You have labels for each of your inputs, you know for sure that these inputs are class A, B, or C. So for a given input that is say class C, your label would naturally be [0, 0, 1] (e.g. you know it's not A or B, so 0 in both of those cases, and 1 for C which you know the class to be). Voila, you have the one-hot encoding!
As you might imagine this is a much easier problem to solve than the first one I presented. Hence we choose to represent our problem this way because we end up with networks that perform better when we do. It's not that you couldn't represent it another way, you just want the best results possible and one-hot encoding typically performs above other representations you might dream up.

Tensorflow tf.expand_dims

The original Tensorflow tutorial includes the following code:
batch_size = tf.size(labels)
labels = tf.expand_dims(labels, 1)
indices = tf.expand_dims(tf.range(0, batch_size, 1), 1)
concated = tf.concat(1, [indices, labels])
onehot_labels = tf.sparse_to_dense(concated, tf.pack([batch_size, NUM_CLASSES]), 1.0, 0.0)
The second line adds a dimension to the labels tensor.

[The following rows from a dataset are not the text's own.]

lemma pvAMatch_iff (s t : List Char) (m : Bool) :
    pvAMatch (pvNF s m) s t m = true ↔ pvACond s t m := by
  simp only [pvAMatch]
  have hcf : (if m then (PySem.Dict.counter t).erase '_' else PySem.Dict.counter t) = pvNF t m := by
    cases m <;> rfl
  rw [hcf, pvNF_values s, pvNF_values t, pvNF_keys s, pvNF_keys t]
  unfold pvACond
  by_cases hv : (pvU s m).map (fun c => (s.count c : Int)) = (pvU t m).map (fun c => (t.count c : Int))
  · rw [if_pos (by simpa [beq_iff_eq] using hv)]
    have hLen : (pvU s m).length = (pvU t m).length := by
      have := congrArg List.length hv
      simpa using this
    have hbody : ∀ (acc : List Char), ∀ k ∈ List.range (pvU t m).length,
        ((((pvU s m).foldl (fun d k => d.insert k ((PySem.List.pyRange 0 (s.length : Int)).filter
            (fun i => PySem.List.pyGet? s i == some k))) PySem.Dict.empty).getD
              ((pvU s m).getD ((k : Int)).toNat ' ') []).foldl
            (fun l pos => l.set pos.toNat ((pvU t m).getD ((k : Int)).toNat ' ')) acc)
          = (pvPosN s ((pvU s m).getD k ' ')).foldl
              (fun l p => l.set p ((pvU t m).getD k ' ')) acc := by
      intro acc k hk
      have hk' : k < (pvU s m).length := by
        rw [hLen]; exact List.mem_range.1 hk
      have hmem : (pvU s m).getD k ' ' ∈ pvU s m := by
        rw [List.getD_eq_getElem?_getD, List.getElem?_eq_getElem hk']
        exact List.getElem_mem hk'
      rw [Int.toNat_natCast, pvCP s m _ hmem, List.foldl_map]
      simp only [Int.toNat_natCast]
    rw [PySem.List.pyRange_zero_natCast ((pvU t m).length), List.foldl_map]
    rw [PySem.List.foldl_congr_mem _ _ _ _ hbody, beq_iff_eq]
    have hJ : ∀ i ∈ List.range (pvU t m).length, i < (pvU s m).length := by
      intro i hi; rw [hLen]; exact List.mem_range.1 hi
    have houter := pvOuter s (pvU s m) (pvU t m) (pvU_nodup s m) (List.range (pvU t m).length) hJ s rfl
    constructor
    · intro h
      refine ⟨hv, ?_, ?_⟩
      · rw [← h, pvOuterLength]
      · intro q
        have hq := houter q
        rw [h] at hq
        exact hq.trans rfl
    · rintro ⟨_, hlen, hmod⟩
      apply List.ext_getElem?
      intro q
      rw [houter q, hmod q]
      rfl
  · rw [if_neg (by simpa [beq_iff_eq] using hv)]
    simp [hv]

lemma pvAL_of_bounded (s t : List Char) (hlen : t.length = s.length)
    (h : ∀ q < s.length, (s[q]? = some '_') ↔ (t[q]? = some '_')) : pvAL s t := by
  intro q
  by_cases hq : q < s.length
  · exact h q hq
  · have hq' : s.length ≤ q := Nat.le_of_not_lt hq
    rw [List.getElem?_eq_none hq', List.getElem?_eq_none (show t.length ≤ q from hlen ▸ hq')]

lemma pvPW_of_bounded (s t : List Char) (hlen : t.length = s.length)
    (h : ∀ i < s.length, ∀ j < s.length, i < j → ((s[i]? = s[j]?) ↔ (t[i]? = t[j]?))) : pvPW s t := by
  have hsym : ∀ i < s.length, ∀ j < s.length, ((s[i]? = s[j]?) ↔ (t[i]? = t[j]?)) := by
    intro i hi j hj
    rcases lt_trichotomy i j with hij | hij | hij
    · exact h i hi j hj hij
    · subst hij; simp
    · rw [eq_comm (a := s[i]?), eq_comm (a := t[i]?)]
      exact h j hj i hi hij
  intro i j
  by_cases hi : i < s.length <;> by_cases hj : j < s.length
  · exact hsym i hi j hj
  · have hj' : s.length ≤ j := Nat.le_of_not_lt hj
    rw [List.getElem?_eq_none hj', List.getElem?_eq_none (show t.length ≤ j from hlen ▸ hj'),
      List.getElem?_eq_getElem hi, List.getElem?_eq_getElem (show i < t.length from hlen ▸ hi)]
    simp
  · have hi' : s.length ≤ i := Nat.le_of_not_lt hi
    rw [List.getElem?_eq_none hi', List.getElem?_eq_none (show t.length ≤ i from hlen ▸ hi'),
      List.getElem?_eq_getElem hj, List.getElem?_eq_getElem (show j < t.length from hlen ▸ hj)]
    simp
  · have hi' : s.length ≤ i := Nat.le_of_not_lt hi
    have hj' : s.length ≤ j := Nat.le_of_not_lt hj
    rw [List.getElem?_eq_none hi', List.getElem?_eq_none hj',
      List.getElem?_eq_none (show t.length ≤ i from hlen ▸ hi'),
      List.getElem?_eq_none (show t.length ≤ j from hlen ▸ hj')]

lemma pvBMatch_iff (s t : List Char) (m : Bool) :
    pvBMatch s t m = true ↔ pvBCond s t m := by
  unfold pvBMatch pvBCond pvAL pvPW
  rw [Bool.and_eq_true, Bool.and_eq_true, beq_iff_eq,
    PySem.List.pyRange_zero_natCast, List.any_map, List.all_map,
    Bool.not_eq_true', Bool.and_eq_false_iff, List.all_eq_true]
  constructor
  · rintro ⟨⟨hlen, hAL⟩, hPW⟩
    refine ⟨hlen, ?_, ?_⟩
    · intro hm
      rcases hAL with hAL | hAL
      · rw [hm] at hAL; cases hAL
      · rw [List.any_eq_false] at hAL
        apply pvAL_of_bounded s t hlen
        intro q hq
        have hh := hAL q (List.mem_range.2 hq)
        simp only [Function.comp, Bool.not_eq_true, bne_eq_false_iff_eq,
          PySem.List.pyGet?_natCast] at hh
        rw [Bool.eq_iff_iff, beq_iff_eq, beq_iff_eq] at hh
        exact hh
    · apply pvPW_of_bounded s t hlen
      intro i hi j hj hij
      have h1 := hPW i (List.mem_range.2 hi)
      simp only [Function.comp] at h1
      rw [List.all_eq_true] at h1
      have h2 := h1 (j : Int) (PySem.List.mem_pyRange_one.2 (by constructor <;> [omega; exact_mod_cast hj]))
      simp only [PySem.List.pyGet?_natCast] at h2
      rw [beq_iff_eq, Bool.eq_iff_iff, beq_iff_eq, beq_iff_eq] at h2
      exact h2
  · rintro ⟨hlen, hAL, hPW⟩
    refine ⟨⟨hlen, ?_⟩, ?_⟩
    · cases m with
      | false => left; rfl
      | true =>
        right
        rw [List.any_eq_false]
        intro k _
        simp only [Function.comp, Bool.not_eq_true, bne_eq_false_iff_eq,
          PySem.List.pyGet?_natCast]
        rw [Bool.eq_iff_iff, beq_iff_eq, beq_iff_eq]
        exact hAL rfl k
    · intro k _
      simp only [Function.comp]
      rw [List.all_eq_true]
      intro x hx
      rw [PySem.List.mem_pyRange_one] at hx
      obtain ⟨j, rfl⟩ : ∃ j : Nat, x = (j : Int) := ⟨x.toNat, (Int.toNat_of_nonneg (by omega)).symm⟩
      simp only [PySem.List.pyGet?_natCast]
      rw [beq_iff_eq, Bool.eq_iff_iff, beq_iff_eq, beq_iff_eq]
      exact hPW k j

However, labels was fed in via a feed dictionary so it should already have shape [batch_size, NUM_CLASSES]. If so then why is expand_dims used here?
That tutorial is pretty old. You're referencing version 0.6 whereas they are at 0.11 as of (11-20-2016 time of this post). So there were many functions that were different at that time v0.6.

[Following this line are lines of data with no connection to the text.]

theorem assemble_eq (evs : List (Char × List String)) (s : List String)
    (sns0 : List (List String)) (swm0 : List String) (S : List String)
    (hS : S = s ++ evStream evs) :
    evs.foldl (assembleStep S) (sns0, swm0, s.length)
      = (sns0 ++ (mkVars s evs).map (fun pk => pk.1 ++ S.drop pk.2),
         swm0 ++ swmOf evs, s.length + (evStream evs).length) := by
  induction evs generalizing s sns0 swm0 with
  | nil => simp [mkVars, swmOf, evStream]
  | cons e r ih =>
      obtain ⟨k, ts⟩ := e
      have hS' : S = (s ++ ts) ++ evStream r := by
        simp [hS, evStream, List.append_assoc]
      have htake : S.take s.length = s := by rw [hS]; exact List.take_left
      have hdrop : S.drop s.length = ts ++ evStream r := by
        rw [hS', List.append_assoc]; exact List.drop_left
      have hdrop2 : S.drop (s.length + ts.length) = evStream r := by
        have : s.length + ts.length = (s ++ ts).length := by simp
        rw [this, hS']; exact List.drop_left
      have hlen : s.length + ts.length = (s ++ ts).length := by simp
      simp only [List.foldl_cons, assembleStep, mkVars, swmOf, evStream, List.flatMap_cons]
      split_ifs with h1 h2
      · rw [hlen, ih (s ++ ts) _ _ hS']
        simp [htake, hdrop, List.append_assoc, evStream]
        omega
      · rw [hlen, ih (s ++ ts) _ _ hS']
        simp [htake, hdrop2, List.append_assoc, evStream]
        omega
      · rw [hlen, ih (s ++ ts) _ _ hS']
        simp [List.append_assoc, evStream]
        omega

-- ===== VERDICT (by name: the statement is the Claim_ definition above) =====
theorem getsns_spec : Claim_equal_getsns := by
  intro sen label _ _
  unfold Spec_getsns getsns getsns_alt
  have hsim := rel_foldl sen label (List.range sen.length) ([], [], [], []) (Fst ([], []))
    (by simp [SimRel, Fst, evStream, mkVars, swmOf])
  rw [foldl_sim] at hsim
  set p := (List.range sen.length).foldl (parseEv sen label) ([], []) with hp
  obtain ⟨h1, _, _, h4, _⟩ := hsim
  have hassm := assemble_eq p.1 [] [] [] (p.1.flatMap (fun e => e.2)) (by simp [evStream])
  simp only [List.length_nil, List.nil_append] at hassm
  simp only [hassm]
  refine Prod.ext ?_ ?_
  · exact h1
  · exact h4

Anyways to answer your question:
The labels in mnist were just encoded as the digits 0-9. however, the loss function expected the labels to be encoded as a one hot vector.
The labels are not already [batch_size, NUM_CLASSES] in that example it was just [batch_size].
This could have been done via similar numpy functions. Also they have also since provided functions to get the labels from the mnist dataset in tensorflow as one hot vectors which do already have the shape you stated.